Table A-4. Rule Generation Example 1
|
|
|
|
|
|
|
|---|---|---|---|---|---|---|
1 | 1 | 30.0000 | 100.00 | 40.00 | Butter | Eggs |
1 | 1 | 40.0000 | 66.67 | 40.00 | Bread | Eggs |
1 | 1 | 20.0000 | 66.67 | 40.00 | Soda | Eggs |
1 | 1 | 20.0000 | 66.67 | 60.00 | Juice | Chips |
1 | 1 | 20.0000 | 66.67 | 60.00 | Beer | Chips |
1 | 1 | 20.0000 | 66.67 | 60.00 | Cookies | Chips |
1 | 1 | 30.0000 | 60.00 | 60.00 | Milk | Chips |
1 | 1 | 40.0000 | 100.00 | 60.00 | Eggs | Bread |
1 | 1 | 30.0000 | 100.00 | 60.00 | Butter | Bread |
1 | 1 | 40.0000 | 80.00 | 60.00 | Milk | Bread |
1 | 1 | 20.0000 | 66.67 | 60.00 | Soda | Bread |
1 | 1 | 30.0000 | 75.00 | 30.00 | Eggs | Butter |
1 | 1 | 20.0000 | 66.67 | 30.00 | Soda | Butter |
1 | 1 | 30.0000 | 50.00 | 30.00 | Bread | Butter |
1 | 1 | 40.0000 | 66.67 | 50.00 | Bread | Milk |
1 | 1 | 20.0000 | 66.67 | 50.00 | Butter | Milk |
1 | 1 | 20.0000 | 66.67 | 50.00 | Cookies | Milk |
1 | 1 | 30.0000 | 50.00 | 50.00 | Chips | Milk |
1 | 1 | 20.0000 | 50.00 | 50.00 | Eggs | Milk |
1 | 1 | 20.0000 | 66.67 | 30.00 | Butter | Soda |
1 | 1 | 20.0000 | 50.00 | 30.00 | Eggs | Soda |
The rules visualizer graphically displays, using the Scatter Visualizer, the rules resulting from the Association Rules Generator. The rules visualization requires:
A configuration file, which specifies various display parameters (the .schema file)

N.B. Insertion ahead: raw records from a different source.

-- pv_equiv track=rewrite | github.com/thomas-hu-bc/JuniorCCC | 2013/P5J.py | check_winning
-- ===== SOURCE A (Python) =====
-- rep_order = [[0, 1], [0, 2], [0, 3], [1, 2], [1, 3], [2, 3]]
--
-- def check_winning(possible):
--     players=[0,0,0,0]
--     for index, result in enumerate(possible):
--         if result=='W':
--             player1, player2 = rep_order[index]
--             players[player1]+=3
--         elif result == 'L':
--             player1, player2 = rep_order[index]
--             players[player2]+=3
--         else:
--             player1, player2 = rep_order[index]
--             players[player1]+=1
--             players[player2]+=1
--     return players.index(max(players))
-- ===== SOURCE B (Python) =====
-- rep_order = [[0, 1], [0, 2], [0, 3], [1, 2], [1, 3], [2, 3]]
--
-- def _credit(p, pair, result):
--     a, b = pair
--     if p != a and p != b:
--         return 0
--     if result == 'W':
--         return 3 if p == a else 0
--     if result == 'L':
--         return 3 if p == b else 0
--     return 1
--
-- def check_winning(possible):
--     scores = [sum(_credit(p, rep_order[i], r) for i, r in enumerate(possible))
--               for p in range(4)]
--     return max(range(4), key=scores.__getitem__)
-- ===== Notes on version B (the rewrite author's own statement) =====
-- stated objective: alternative
-- what changed: Replaced the single match-pass that mutates a 4-slot score array with a per-player nested scan: each player's score is summed independently over the matches via a credit function, and the winner is taken with max(range(4), key=...) instead of players.index(max(players)).
import Mathlib
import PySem

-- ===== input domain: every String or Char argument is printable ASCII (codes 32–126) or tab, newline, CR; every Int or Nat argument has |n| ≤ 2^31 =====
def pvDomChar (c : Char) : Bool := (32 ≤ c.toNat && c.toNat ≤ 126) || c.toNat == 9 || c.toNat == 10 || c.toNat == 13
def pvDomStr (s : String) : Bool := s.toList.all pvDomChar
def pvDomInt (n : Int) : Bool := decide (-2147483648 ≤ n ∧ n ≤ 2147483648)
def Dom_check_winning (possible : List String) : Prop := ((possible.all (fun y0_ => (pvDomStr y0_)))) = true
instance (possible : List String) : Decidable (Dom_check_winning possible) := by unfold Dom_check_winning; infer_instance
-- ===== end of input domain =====

-- B is the same tournament scoring done by a per-player nested scan instead of one mutating array pass; equivalence is on the return value (alternative decomposition, no speed claim).

-- ===== PORT A =====
-- module constant rep_order (pairs; list-of-two → pair under the convention)
def repOrder : List (Nat × Nat) := [(0,1), (0,2), (0,3), (1,2), (1,3), (2,3)]

-- players[k] += v on the 4-tuple state (k out of 0..3 cannot occur inside Pre_)
def pvBump (st : Int × Int × Int × Int) (k : Nat) (v : Int) : Int × Int × Int × Int :=
  match k with
  | 0 => (st.1 + v, st.2.1, st.2.2.1, st.2.2.2)
  | 1 => (st.1, st.2.1 + v, st.2.2.1, st.2.2.2)
  | 2 => (st.1, st.2.1, st.2.2.1 + v, st.2.2.2)
  | 3 => (st.1, st.2.1, st.2.2.1, st.2.2.2 + v)
  | _ => st

-- one iteration of A's for-loop (rep_order[index]; index ≥ 6 only outside Pre_, default pair)
def pvStepA (st : Int × Int × Int × Int) (ir : Int × String) : Int × Int × Int × Int :=
  let pr := PySem.List.pyGetD repOrder ir.1 (0, 1)
  if ir.2 = "W" then pvBump st pr.1 3
  else if ir.2 = "L" then pvBump st pr.2 3
  else pvBump (pvBump st pr.1 1) pr.2 1

def check_winning (possible : List String) : Int :=
  let players := (PySem.List.enumerate possible).foldl pvStepA (0, 0, 0, 0)
  -- max(players): Python's max scans keeping the current unless a strictly greater appears
  let m := [players.2.1, players.2.2.1, players.2.2.2].foldl (fun c x => if x > c then x else c) players.1
  -- players.index(m): first position equal to m (m is an element, so no ValueError)
  if players.1 = m then 0 else if players.2.1 = m then 1 else if players.2.2.1 = m then 2 else 3

-- ===== PORT B =====
-- B's _credit(p, pair, result)
def pvCredit (p : Nat) (pr : Nat × Nat) (result : String) : Int :=
  if p ≠ pr.1 ∧ p ≠ pr.2 then 0
  else if result = "W" then (if p = pr.1 then 3 else 0)
  else if result = "L" then (if p = pr.2 then 3 else 0)
  else 1

-- B's sum over enumerate(possible) for one player
def pvScore (possible : List String) (p : Nat) : Int :=
  (PySem.List.enumerate possible).foldl
    (fun s ir => s + pvCredit p (PySem.List.pyGetD repOrder ir.1 (0, 1)) ir.2) 0

def check_winning_alt (possible : List String) : Int :=
  let scores := [pvScore possible 0, pvScore possible 1, pvScore possible 2, pvScore possible 3]
  -- max(range(4), key=scores.__getitem__): keep the earlier index unless strictly greater
  (([1, 2, 3].foldl
    (fun best p => if scores.getD p 0 > scores.getD best 0 then p else best) (0 : Nat) : Nat) : Int)

-- ===== PRECONDITION & SPEC =====
-- Pre_ excludes exactly the inputs with more than 6 results, where both Pythons raise IndexError at rep_order[index].
def Pre_check_winning (possible : List String) : Prop := possible.length ≤ 6
instance (possible : List String) : Decidable (Pre_check_winning possible) := by unfold Pre_check_winning; infer_instance
def pvWitness_check_winning : List String := ["W", "L", "T", "W"]

def Spec_check_winning (possible : List String) (out : Int) : Prop := out = check_winning_alt possible
instance (possible : List String) (out : Int) : Decidable (Spec_check_winning possible out) := by unfold Spec_check_winning; infer_instance

-- ===== CLAIM (what is proved, stated in full; the proofs are below) =====
def Claim_equal_check_winning : Prop := ∀ (possible : List String), Dom_check_winning possible → Pre_check_winning possible → Spec_check_winning possible (check_winning possible)

-- ===== LEMMAS AND PROOFS =====

-- B's per-player step just adds a credit, so the start value factors out.
theorem pvScore_shift (L : List (Int × String)) (p : Nat) (s : Int) :
    L.foldl (fun s ir => s + pvCredit p (PySem.List.pyGetD repOrder ir.1 (0, 1)) ir.2) s
      = s + L.foldl (fun s ir => s + pvCredit p (PySem.List.pyGetD repOrder ir.1 (0, 1)) ir.2) 0 := by
  induction L generalizing s with
  | nil => simp
  | cons hd tl ih =>
    simp only [List.foldl_cons, zero_add]
    rw [ih, ih (pvCredit p (PySem.List.pyGetD repOrder hd.1 (0, 1)) hd.2)]
    ring

-- players[k] += v, written componentwise.
theorem pvBump_comp (st : Int × Int × Int × Int) (k : Nat) (v : Int) :
    pvBump st k v = (st.1 + (if k = 0 then v else 0), st.2.1 + (if k = 1 then v else 0),
                     st.2.2.1 + (if k = 2 then v else 0), st.2.2.2 + (if k = 3 then v else 0)) := by
  rcases k with _ | _ | _ | _ | k <;> simp [pvBump]

-- Any pair A's loop destructures has two distinct players (repOrder entries; (0,1) is the out-of-range default).
theorem pvPair_ne (i : Int) : (PySem.List.pyGetD repOrder i (0, 1)).1 ≠ (PySem.List.pyGetD repOrder i (0, 1)).2 := by
  rcases h : PySem.List.pyGet? repOrder i with _ | pr
  · rw [PySem.List.pyGetD_of_none repOrder i (0, 1) h]
    decide
  · have hm := PySem.List.mem_of_pyGet?_eq_some repOrder h
    have he : PySem.List.pyGetD repOrder i (0, 1) = pr := by
      simp [PySem.List.pyGetD, h]
    rw [he]
    simp only [repOrder, List.mem_cons, List.not_mem_nil, or_false] at hm
    rcases hm with h' | h' | h' | h' | h' | h' <;> subst h' <;> decide

-- One A-step changes each component by exactly that player's credit.
set_option maxHeartbeats 1000000 in
theorem pvStepA_credit (st : Int × Int × Int × Int) (ir : Int × String) :
    pvStepA st ir =
      (st.1 + pvCredit 0 (PySem.List.pyGetD repOrder ir.1 (0, 1)) ir.2,
       st.2.1 + pvCredit 1 (PySem.List.pyGetD repOrder ir.1 (0, 1)) ir.2,
       st.2.2.1 + pvCredit 2 (PySem.List.pyGetD repOrder ir.1 (0, 1)) ir.2,
       st.2.2.2 + pvCredit 3 (PySem.List.pyGetD repOrder ir.1 (0, 1)) ir.2) := by
  have hne := pvPair_ne ir.1
  unfold pvStepA
  generalize h : PySem.List.pyGetD repOrder ir.1 (0, 1) = pr
  rw [h] at hne
  obtain ⟨x, y⟩ := pr
  simp only [ne_eq] at hne
  simp only [pvCredit]
  split_ifs with hW hL <;>
    rw [pvBump_comp] <;> try rw [pvBump_comp]
  all_goals simp only [Prod.mk.injEq]
  all_goals refine ⟨?_, ?_, ?_, ?_⟩ <;> split_ifs <;> omega

-- A's fold over the matches computes B's four per-player scores.
theorem pvFold_eq_scores (L : List (Int × String)) (a b c d : Int) :
    L.foldl pvStepA (a, b, c, d) =
      (a + L.foldl (fun s ir => s + pvCredit 0 (PySem.List.pyGetD repOrder ir.1 (0, 1)) ir.2) 0,
       b + L.foldl (fun s ir => s + pvCredit 1 (PySem.List.pyGetD repOrder ir.1 (0, 1)) ir.2) 0,
       c + L.foldl (fun s ir => s + pvCredit 2 (PySem.List.pyGetD repOrder ir.1 (0, 1)) ir.2) 0,
       d + L.foldl (fun s ir => s + pvCredit 3 (PySem.List.pyGetD repOrder ir.1 (0, 1)) ir.2) 0) := by
  induction L generalizing a b c d with
  | nil => simp
  | cons hd tl ih =>
    simp only [List.foldl_cons]
    rw [pvStepA_credit, ih]
    rw [pvScore_shift tl 0 (0 + pvCredit 0 (PySem.List.pyGetD repOrder hd.1 (0, 1)) hd.2),
        pvScore_shift tl 1 (0 + pvCredit 1 (PySem.List.pyGetD repOrder hd.1 (0, 1)) hd.2),
        pvScore_shift tl 2 (0 + pvCredit 2 (PySem.List.pyGetD repOrder hd.1 (0, 1)) hd.2),
        pvScore_shift tl 3 (0 + pvCredit 3 (PySem.List.pyGetD repOrder hd.1 (0, 1)) hd.2)]
    simp only [Prod.mk.injEq]
    refine ⟨by ring, by ring, by ring, by ring⟩

-- index(max(..)) and max(range, key=..) pick the same (first) winner.
set_option maxHeartbeats 2000000 in
theorem pvArgmax_eq (s0 s1 s2 s3 : Int) :
    (let m := [s1, s2, s3].foldl (fun c x => if x > c then x else c) s0
     if s0 = m then (0 : Int) else if s1 = m then 1 else if s2 = m then 2 else 3)
    = (([1, 2, 3].foldl
        (fun best p => if [s0, s1, s2, s3].getD p 0 > [s0, s1, s2, s3].getD best 0 then p else best) (0 : Nat) : Nat) : Int) := by
  simp only [List.foldl_cons, List.foldl_nil]
  split_ifs <;> simp_all <;> omega

-- ===== VERDICT (by name: the statement is the Claim_ definition above) =====
theorem check_winning_spec : Claim_equal_check_winning := by
  intro possible _ _
  unfold Spec_check_winning check_winning check_winning_alt
  rw [pvFold_eq_scores]
  simp only [pvScore, zero_add]
  exact pvArgmax_eq _ _ _ _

A rules file in the internally required format (the .rules file)
The rules generated by assocgen can be loaded into MineSet as a flat file for further analysis and visualization. You can use the Scatter Visualizer, for example, to visualize the rules in the same way that the Tool Manager is used to visualize rules generated from tabular data.
To visualize rules, you need a MineSet .schema file corresponding to the .rules file you just created. An example .schema file can be found in /usr/lib/MineSet/assocgen/examples/rules.schema. Edit this file to specify the name of the file containing the rules. Once you've done this, you can load the .schema file into MineSet as a flat file. The .schema file describes the columns in the rules file:
MineSet 2.6
# Example schema for loading rules into MineSet
input {
options backslash on;
file “assoc.rules.data”;
int `lhs size`;
int `rhs size`;
float support;
float confidence;
float `expected confidence`;
string LHS;
string RHS;
}
|
Change the name of the file in the file clause to your rules file. Once you load the data into MineSet, it may be useful to add a column `lift`, of type double, with the expression `confidence`/`expected confidence`.
The rules file is generated by the Association Rules Generator (see “Association Rules Generator”).